§ **What is being asked**
Please write out every entry below, word for word.

§ **Provided records**
-- pv_equiv track=rewrite | github.com/398494308/Quant-test-2 | src/research_v2/journal.py | _system_cluster_key_from_regions
-- ===== SOURCE A (Python) =====
-- def _system_cluster_key_from_regions(
--     changed_regions: set[str] | tuple[str, ...] | list[str],
--     ordinary_region_families_set: set[str] | tuple[str, ...] | list[str],
-- ) -> str:
--     region_set = {
--         str(item).strip()
--         for item in changed_regions
--         if str(item).strip()
--     }
--     family_set = {
--         str(item).strip()
--         for item in ordinary_region_families_set
--         if str(item).strip()
--     }
--     if region_set & {"_is_sideways_regime", "_sideways_release_flags"}:
--         return "sideways_cluster"
--     if region_set & {"_flow_signal_metrics", "_flow_confirmation_ok", "_flow_entry_ok"}:
--         return "trigger_efficiency_cluster"
--     if region_set & {"breakdown_ready", "short_breakdown_ok", "short_bounce_fail_ok"}:
--         return "post_breakdown_cluster"
--     if region_set & {"long_final_veto_clear", "short_final_veto_clear", "_trend_followthrough_long", "_trend_followthrough_short"}:
--         return "ownership_cluster"
--     if region_set & {"long_outer_context_ok", "short_outer_context_ok"}:
--         return "participation_cluster"
--     if region_set & {"long_breakout_ok", "long_pullback_ok", "long_signal_path_ok", "_long_entry_signal", "_short_entry_signal"}:
--         return "trigger_efficiency_cluster"
--     if family_set == {"sideways"}:
--         return "sideways_cluster"
--     return ""
-- ===== SOURCE B (Python) =====
-- # B: single pass with a constant rank dict (no set construction); tracks the minimum-rank
-- # hit over changed_regions, then a boolean pass over ordinary_region_families_set.
-- _RANK = {
--     "_is_sideways_regime": (0, "sideways_cluster"),
--     "_sideways_release_flags": (0, "sideways_cluster"),
--     "_flow_signal_metrics": (1, "trigger_efficiency_cluster"),
--     "_flow_confirmation_ok": (1, "trigger_efficiency_cluster"),
--     "_flow_entry_ok": (1, "trigger_efficiency_cluster"),
--     "breakdown_ready": (2, "post_breakdown_cluster"),
--     "short_breakdown_ok": (2, "post_breakdown_cluster"),
--     "short_bounce_fail_ok": (2, "post_breakdown_cluster"),
--     "long_final_veto_clear": (3, "ownership_cluster"),
--     "short_final_veto_clear": (3, "ownership_cluster"),
--     "_trend_followthrough_long": (3, "ownership_cluster"),
--     "_trend_followthrough_short": (3, "ownership_cluster"),
--     "long_outer_context_ok": (4, "participation_cluster"),
--     "short_outer_context_ok": (4, "participation_cluster"),
--     "long_breakout_ok": (5, "trigger_efficiency_cluster"),
--     "long_pullback_ok": (5, "trigger_efficiency_cluster"),
--     "long_signal_path_ok": (5, "trigger_efficiency_cluster"),
--     "_long_entry_signal": (5, "trigger_efficiency_cluster"),
--     "_short_entry_signal": (5, "trigger_efficiency_cluster"),
-- }
--
--
-- def _system_cluster_key_from_regions(changed_regions, ordinary_region_families_set):
--     best = None
--     for item in changed_regions:
--         hit = _RANK.get(str(item).strip())
--         if hit is not None and (best is None or hit[0] < best[0]):
--             best = hit
--     if best is not None:
--         return best[1]
--     saw_sideways = False
--     saw_other = False
--     for item in ordinary_region_families_set:
--         name = str(item).strip()
--         if name == "sideways":
--             saw_sideways = True
--         elif name:
--             saw_other = True
--     return "sideways_cluster" if saw_sideways and not saw_other else ""
-- ===== Notes on version B (the rewrite author's own statement) =====
-- stated objective: alternative
-- what changed: A builds two sanitized sets and tests six set intersections in branch order; B replaces that by one constant dict mapping each trigger name to a (rank, key) pair, a single min-rank pass over changed_regions, and a two-boolean-flag pass over the family list instead of a set-equality test.
import Mathlib
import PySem

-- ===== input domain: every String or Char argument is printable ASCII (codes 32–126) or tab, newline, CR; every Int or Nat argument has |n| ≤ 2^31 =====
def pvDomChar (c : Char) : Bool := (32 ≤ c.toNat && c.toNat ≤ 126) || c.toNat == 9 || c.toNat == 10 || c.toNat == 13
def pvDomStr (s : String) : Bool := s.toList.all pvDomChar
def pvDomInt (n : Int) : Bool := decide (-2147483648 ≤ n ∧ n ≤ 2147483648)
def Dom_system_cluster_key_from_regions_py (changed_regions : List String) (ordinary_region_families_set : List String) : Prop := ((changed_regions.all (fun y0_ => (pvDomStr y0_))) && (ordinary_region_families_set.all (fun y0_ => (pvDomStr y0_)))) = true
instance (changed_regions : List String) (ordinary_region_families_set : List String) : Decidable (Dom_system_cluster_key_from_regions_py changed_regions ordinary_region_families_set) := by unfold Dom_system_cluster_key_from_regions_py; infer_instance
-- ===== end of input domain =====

§ **Response for this exercise**
-- pv_equiv track=rewrite | github.com/398494308/Quant-test-2 | src/research_v2/journal.py | _system_cluster_key_from_regions
-- ===== SOURCE A (Python) =====
-- def _system_cluster_key_from_regions(
--     changed_regions: set[str] | tuple[str, ...] | list[str],
--     ordinary_region_families_set: set[str] | tuple[str, ...] | list[str],
-- ) -> str:
--     region_set = {
--         str(item).strip()
--         for item in changed_regions
--         if str(item).strip()
--     }
--     family_set = {
--         str(item).strip()
--         for item in ordinary_region_families_set
--         if str(item).strip()
--     }
--     if region_set & {"_is_sideways_regime", "_sideways_release_flags"}:
--         return "sideways_cluster"
--     if region_set & {"_flow_signal_metrics", "_flow_confirmation_ok", "_flow_entry_ok"}:
--         return "trigger_efficiency_cluster"
--     if region_set & {"breakdown_ready", "short_breakdown_ok", "short_bounce_fail_ok"}:
--         return "post_breakdown_cluster"
--     if region_set & {"long_final_veto_clear", "short_final_veto_clear", "_trend_followthrough_long", "_trend_followthrough_short"}:
--         return "ownership_cluster"
--     if region_set & {"long_outer_context_ok", "short_outer_context_ok"}:
--         return "participation_cluster"
--     if region_set & {"long_breakout_ok", "long_pullback_ok", "long_signal_path_ok", "_long_entry_signal", "_short_entry_signal"}:
--         return "trigger_efficiency_cluster"
--     if family_set == {"sideways"}:
--         return "sideways_cluster"
--     return ""
-- ===== SOURCE B (Python) =====
-- # B: single pass with a constant rank dict (no set construction); tracks the minimum-rank
-- # hit over changed_regions, then a boolean pass over ordinary_region_families_set.
-- _RANK = {
--     "_is_sideways_regime": (0, "sideways_cluster"),
--     "_sideways_release_flags": (0, "sideways_cluster"),
--     "_flow_signal_metrics": (1, "trigger_efficiency_cluster"),
--     "_flow_confirmation_ok": (1, "trigger_efficiency_cluster"),
--     "_flow_entry_ok": (1, "trigger_efficiency_cluster"),
--     "breakdown_ready": (2, "post_breakdown_cluster"),
--     "short_breakdown_ok": (2, "post_breakdown_cluster"),
--     "short_bounce_fail_ok": (2, "post_breakdown_cluster"),
--     "long_final_veto_clear": (3, "ownership_cluster"),
--     "short_final_veto_clear": (3, "ownership_cluster"),
--     "_trend_followthrough_long": (3, "ownership_cluster"),
--     "_trend_followthrough_short": (3, "ownership_cluster"),
--     "long_outer_context_ok": (4, "participation_cluster"),
--     "short_outer_context_ok": (4, "participation_cluster"),
--     "long_breakout_ok": (5, "trigger_efficiency_cluster"),
--     "long_pullback_ok": (5, "trigger_efficiency_cluster"),
--     "long_signal_path_ok": (5, "trigger_efficiency_cluster"),
--     "_long_entry_signal": (5, "trigger_efficiency_cluster"),
--     "_short_entry_signal": (5, "trigger_efficiency_cluster"),
-- }
--
--
-- def _system_cluster_key_from_regions(changed_regions, ordinary_region_families_set):
--     best = None
--     for item in changed_regions:
--         hit = _RANK.get(str(item).strip())
--         if hit is not None and (best is None or hit[0] < best[0]):
--             best = hit
--     if best is not None:
--         return best[1]
--     saw_sideways = False
--     saw_other = False
--     for item in ordinary_region_families_set:
--         name = str(item).strip()
--         if name == "sideways":
--             saw_sideways = True
--         elif name:
--             saw_other = True
--     return "sideways_cluster" if saw_sideways and not saw_other else ""
-- ===== Notes on version B (the rewrite author's own statement) =====
-- stated objective: alternative
-- what changed: A builds two sanitized sets and tests six set intersections in branch order; B replaces that by one constant dict mapping each trigger name to a (rank, key) pair, a single min-rank pass over changed_regions, and a two-boolean-flag pass over the family list instead of a set-equality test.
import Mathlib
import PySem

-- ===== input domain: every String or Char argument is printable ASCII (codes 32–126) or tab, newline, CR; every Int or Nat argument has |n| ≤ 2^31 =====
def pvDomChar (c : Char) : Bool := (32 ≤ c.toNat && c.toNat ≤ 126) || c.toNat == 9 || c.toNat == 10 || c.toNat == 13
def pvDomStr (s : String) : Bool := s.toList.all pvDomChar
def pvDomInt (n : Int) : Bool := decide (-2147483648 ≤ n ∧ n ≤ 2147483648)
def Dom_system_cluster_key_from_regions_py (changed_regions : List String) (ordinary_region_families_set : List String) : Prop := ((changed_regions.all (fun y0_ => (pvDomStr y0_))) && (ordinary_region_families_set.all (fun y0_ => (pvDomStr y0_)))) = true
instance (changed_regions : List String) (ordinary_region_families_set : List String) : Decidable (Dom_system_cluster_key_from_regions_py changed_regions ordinary_region_families_set) := by unfold Dom_system_cluster_key_from_regions_py; infer_instance
-- ===== end of input domain =====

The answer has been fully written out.